C’est le pédiatre qui la suivait à l’époque qui, devant la santé si fragile d’Anne- Lorène, ses multiples hospitalisations, et une maman extrêmement fatiguée, nous a proposé un établissement médicalisé. Très dur moment : se détacher de sa fille avec laquelle il y a de tels liens fusionnels, voir dans cet établissement des enfants handicapés, des fauteuils roulants… car à ce moment- là, nous nous cachions encore la vérité. Mais il le fallait, pour elle, pour nous, pour notre équilibre à tous les trois ! Emmenée sans cesse aux urgences, avec de nouveaux visages, Anne- Lorène n’avait aucun repère; dans cet établissement, elle a commencé progressivement à faire ses marques, à vivre avec d’autres enfants comme elle, à être soignée par les mêmes personnes qui la connaissaient, à avoir des activités que jamais je n’aurais pu penser lui faire réaliser. En effet, elle va à la piscine, à des spectacles, au cinéma, participe à des balades, des pique- niques; elle a une « scolarité » avec une institutrice spécialisée hors pair avec laquelle Anne- Lorène a fait d’énormes progrès. Elle fréquente régulièrement une extraordinaire salle multi- sensorielle qui se trouve à l’étage de son service, financée par une très dynamique association locale. Sans oublier toute l’équipe qui est sur place : médecins, kiné, ergo, éducatrices, puéricultrices… tout le personnel qui est vraiment remarquable.

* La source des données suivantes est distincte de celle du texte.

-- pv_equiv track=rewrite | github.com/DevCloudNinjas/DevOps-Projects | tools/repo_consolidation/url_map.py | compute_relative_path
-- ===== SOURCE A (Python) =====
-- def compute_relative_path(from_file: str, to_path: str) -> str:
--     """Compute a POSIX-style relative path from *from_file* to *to_path*.
--
--     Both paths are relative to the repo root.  The result is the relative
--     path from the **directory containing** *from_file* to *to_path*, using
--     forward slashes.
--
--     Examples::
--
--         >>> compute_relative_path("project-13/README.md", "project-30/README.md")
--         '../project-30/README.md'
--         >>> compute_relative_path("learning/k8s/README.md", "learning/k8s/docs/setup.md")
--         'docs/setup.md'
--     """
--     from pathlib import PurePosixPath
--
--     src_dir = PurePosixPath(from_file).parent
--     target = PurePosixPath(to_path)
--
--     # Compute the relative path between the two POSIX paths.
--     try:
--         rel = target.relative_to(src_dir)
--     except ValueError:
--         # target is not under src_dir — walk up and across.
--         src_parts = src_dir.parts
--         tgt_parts = target.parts
--
--         # Find the length of the common prefix.
--         common = 0
--         for s, t in zip(src_parts, tgt_parts):
--             if s == t:
--                 common += 1
--             else:
--                 break
--
--         ups = len(src_parts) - common
--         remainder = tgt_parts[common:]
--         rel = PurePosixPath(*([".."] * ups + list(remainder)))
--
--     return str(rel)
-- ===== SOURCE B (Python) =====
-- def compute_relative_path(from_file: str, to_path: str) -> str:
--     """POSIX relative path from the directory containing *from_file* to *to_path*
--     (both given relative to the repo root)."""
--     src = [p for p in from_file.split("/") if p and p != "."][:-1]
--     tgt = [p for p in to_path.split("/") if p and p != "."]
--     common = 0
--     while common < len(src) and common < len(tgt) and src[common] == tgt[common]:
--         common += 1
--     parts = [".."] * (len(src) - common) + tgt[common:]
--     return "/".join(parts) if parts else "."
-- ===== Notes on version B (the rewrite author's own statement) =====
-- stated objective: simpler
-- what changed: B replaces A's try/except relative_to fast path plus hand-written fallback by one uniform common-prefix walk over the split path components; Pre_ restricts to the documented domain of repo-root-relative paths (no leading '/'), where pathlib's absolute-root parsing that A inherits never applies.
-- outside the precondition, e.g. on compute_relative_path('/a/b.md', 'c/d'): A returns '../../c/d', B returns '../c/d'
import Mathlib
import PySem

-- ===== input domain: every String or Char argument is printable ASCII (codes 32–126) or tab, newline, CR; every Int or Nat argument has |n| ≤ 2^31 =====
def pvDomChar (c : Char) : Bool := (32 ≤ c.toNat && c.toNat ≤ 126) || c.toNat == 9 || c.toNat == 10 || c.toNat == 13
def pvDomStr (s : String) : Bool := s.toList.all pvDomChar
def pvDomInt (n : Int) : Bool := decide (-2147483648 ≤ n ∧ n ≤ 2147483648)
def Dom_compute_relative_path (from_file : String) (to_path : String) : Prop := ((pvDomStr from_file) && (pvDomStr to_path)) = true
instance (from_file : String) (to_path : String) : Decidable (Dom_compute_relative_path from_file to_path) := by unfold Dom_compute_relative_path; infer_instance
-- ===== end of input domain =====

-- B replaces A's try/except (library relative_to fast path, then a hand-written walk-up
-- fallback) by one uniform common-prefix walk over the split components — simpler: one
-- code path, no exception flow. Pre_ restricts to repo-root-relative paths (no leading '/').

-- ===== PORT A =====
-- Hand port of PurePosixPath(s).parts for RELATIVE paths: split on '/', drop empty and
-- '.' pieces. Exact whenever s does not start with '/' (Pre_ excludes absolute paths,
-- where pathlib would add a root part).
def pvParts (s : String) : List String :=
  ((PySem.Chars.splitOn s.toList "/".toList).map String.ofList).filter
    (fun c => !(c == "" || c == "."))

-- Hand port of str(PurePosixPath(*tokens)) for relative tokens (no token is a root):
-- '.' for the empty path, else the components joined with '/'. Exact on that domain.
def pvJoinRel (tokens : List String) : String :=
  if tokens = [] then "." else PySem.Str.join "/" tokens

-- A: try target.relative_to(src_dir) — for relative pure paths this succeeds exactly
-- when src_dir's parts are a prefix of target's parts (exact under Pre_) — else the
-- fallback with its for/break common-prefix counter over zip.
def compute_relative_path (from_file : String) (to_path : String) : String :=
  let scomps := (pvParts from_file).dropLast      -- .parent drops the last component
  let tcomps := pvParts to_path
  if List.IsPrefix scomps tcomps then
    -- relative_to succeeded: rel.parts = tcomps.drop scomps.length; str(rel)
    pvJoinRel (tcomps.drop scomps.length)
  else
    -- for s, t in zip(src_parts, tgt_parts): if s == t: common += 1 else: break
    let common := ((List.zip scomps tcomps).foldl
      (fun (st : Bool × Nat) p =>
        if st.1 then st else if p.1 = p.2 then (false, st.2 + 1) else (true, st.2))
      (false, 0)).2
    pvJoinRel (List.replicate (scomps.length - common) ".." ++ tcomps.drop common)

-- ===== PORT B =====
-- while common < len(src) and common < len(tgt) and src[common] == tgt[common]: common += 1
def pvCommonLen : List String → List String → Nat
  | s :: ss, t :: ts => if s = t then pvCommonLen ss ts + 1 else 0
  | _, _ => 0

def compute_relative_path_alt (from_file : String) (to_path : String) : String :=
  let src := (pvParts from_file).dropLast
  let tgt := pvParts to_path
  let common := pvCommonLen src tgt
  let parts := List.replicate (src.length - common) ".." ++ tgt.drop common
  if parts = [] then "." else PySem.Str.join "/" parts

-- ===== PRECONDITION & SPEC =====
-- Pre_ excludes paths with a leading '/': the function is documented for paths relative
-- to the repo root, and on absolute inputs A's value comes from pathlib's root parsing,
-- outside the task's natural domain.
def Pre_compute_relative_path (from_file : String) (to_path : String) : Prop :=
  PySem.Str.startswith from_file "/" = false ∧ PySem.Str.startswith to_path "/" = false
instance (from_file : String) (to_path : String) : Decidable (Pre_compute_relative_path from_file to_path) := by unfold Pre_compute_relative_path; infer_instance

def pvWitness_compute_relative_path : String × String :=
  ("project-13/README.md", "project-30/README.md")

def Spec_compute_relative_path (from_file : String) (to_path : String) (out : String) : Prop := out = compute_relative_path_alt from_file to_path
instance (from_file : String) (to_path : String) (out : String) : Decidable (Spec_compute_relative_path from_file to_path out) := by unfold Spec_compute_relative_path; infer_instance

-- ===== CLAIM =====
def Claim_equal_compute_relative_path : Prop := ∀ (from_file : String) (to_path : String), Dom_compute_relative_path from_file to_path → Pre_compute_relative_path from_file to_path → Spec_compute_relative_path from_file to_path (compute_relative_path from_file to_path)

-- ===== LEMMAS AND PROOFS =====

-- once the for/break loop has stopped, the fold is constant
lemma pvFold_stopped (l : List (String × String)) (n : Nat) :
    l.foldl (fun (st : Bool × Nat) p =>
      if st.1 then st else if p.1 = p.2 then (false, st.2 + 1) else (true, st.2))
      (true, n) = (true, n) := by
  induction l with
  | nil => rfl
  | cons p l ih => simpa using ih

-- A's for/break counter over zip computes B's recursive common-prefix length
lemma pvFold_eq_commonLen (s t : List String) (n : Nat) :
    ((List.zip s t).foldl (fun (st : Bool × Nat) p =>
      if st.1 then st else if p.1 = p.2 then (false, st.2 + 1) else (true, st.2))
      (false, n)).2 = n + pvCommonLen s t := by
  induction s generalizing t n with
  | nil => simp [pvCommonLen]
  | cons x ss ih =>
    cases t with
    | nil => simp [pvCommonLen]
    | cons y ts =>
      by_cases h : x = y
      · subst h
        simp only [List.zip_cons_cons, List.foldl_cons, Bool.false_eq_true, if_false,
          ite_true]
        rw [ih ts (n + 1)]
        simp [pvCommonLen]
        omega
      · simp [List.zip, h, pvCommonLen, pvFold_stopped]

lemma pvCommonLen_prefix (s t : List String) (h : List.IsPrefix s t) :
    pvCommonLen s t = s.length := by
  induction s generalizing t with
  | nil => simp [pvCommonLen]
  | cons x ss ih =>
    obtain ⟨r, rfl⟩ := h
    simp [pvCommonLen, ih (ss ++ r) ⟨r, rfl⟩]

-- ===== VERDICT =====
theorem compute_relative_path_spec : Claim_equal_compute_relative_path := by
  intro from_file to_path _ _
  unfold Spec_compute_relative_path compute_relative_path compute_relative_path_alt
  by_cases h : List.IsPrefix ((pvParts from_file).dropLast) (pvParts to_path)
  · simp only [h, if_pos, pvCommonLen_prefix _ _ h, pvJoinRel]
    simp
  · simp only [h, if_neg, not_false_iff]
    rw [pvFold_eq_commonLen]
    simp [pvJoinRel]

Mon but n’est pas de faire la promotion de ces lieux de vie, le choix de chacun est personnel. Même si depuis plus de 10 ans, ce n’est pas de gaieté de coeur que je vois ma fille partir le lundi pour revenir le vendredi, que j’ai toujours ce pincement lorsque nous lui disons au revoir avec de faux sourires. Je sais que nous avons trouvé notre équilibre et qu’Anne- Lorène est entre de bonnes mains; habituée à une maison-bis toute petite, elle ne sera pas perturbée quand elle sera adulte, lorsque ses parents seront devenus vieux.

Il faut peut-être changer certaines mentalités: mettre son enfant dans une structure spécialisée ne signifie pas s’en débarrasser; à nous, parents, de contribuer aussi au dynamisme de ces lieux de vie. Personnellement j’ai été trois ans présidente du conseil de cet établissement et nous essayons de participer à chaque manifestation organisée par celui-ci. C’est une façon, très importante, d’être proches de son enfant malgré les kilomètres qui nous séparent.

Il y a tant de parents qui se battent pour la création de nouvelles structures, que juger négativement ces placements dans ces centres serait désavouer leurs demandes et leurs actions. Place à la tolérance et à la compréhension et, s’il vous plait, arrêtez de nous culpabiliser : vous ne savez pas le mal que vous nous faites !

Annick Perroux, mai 2004.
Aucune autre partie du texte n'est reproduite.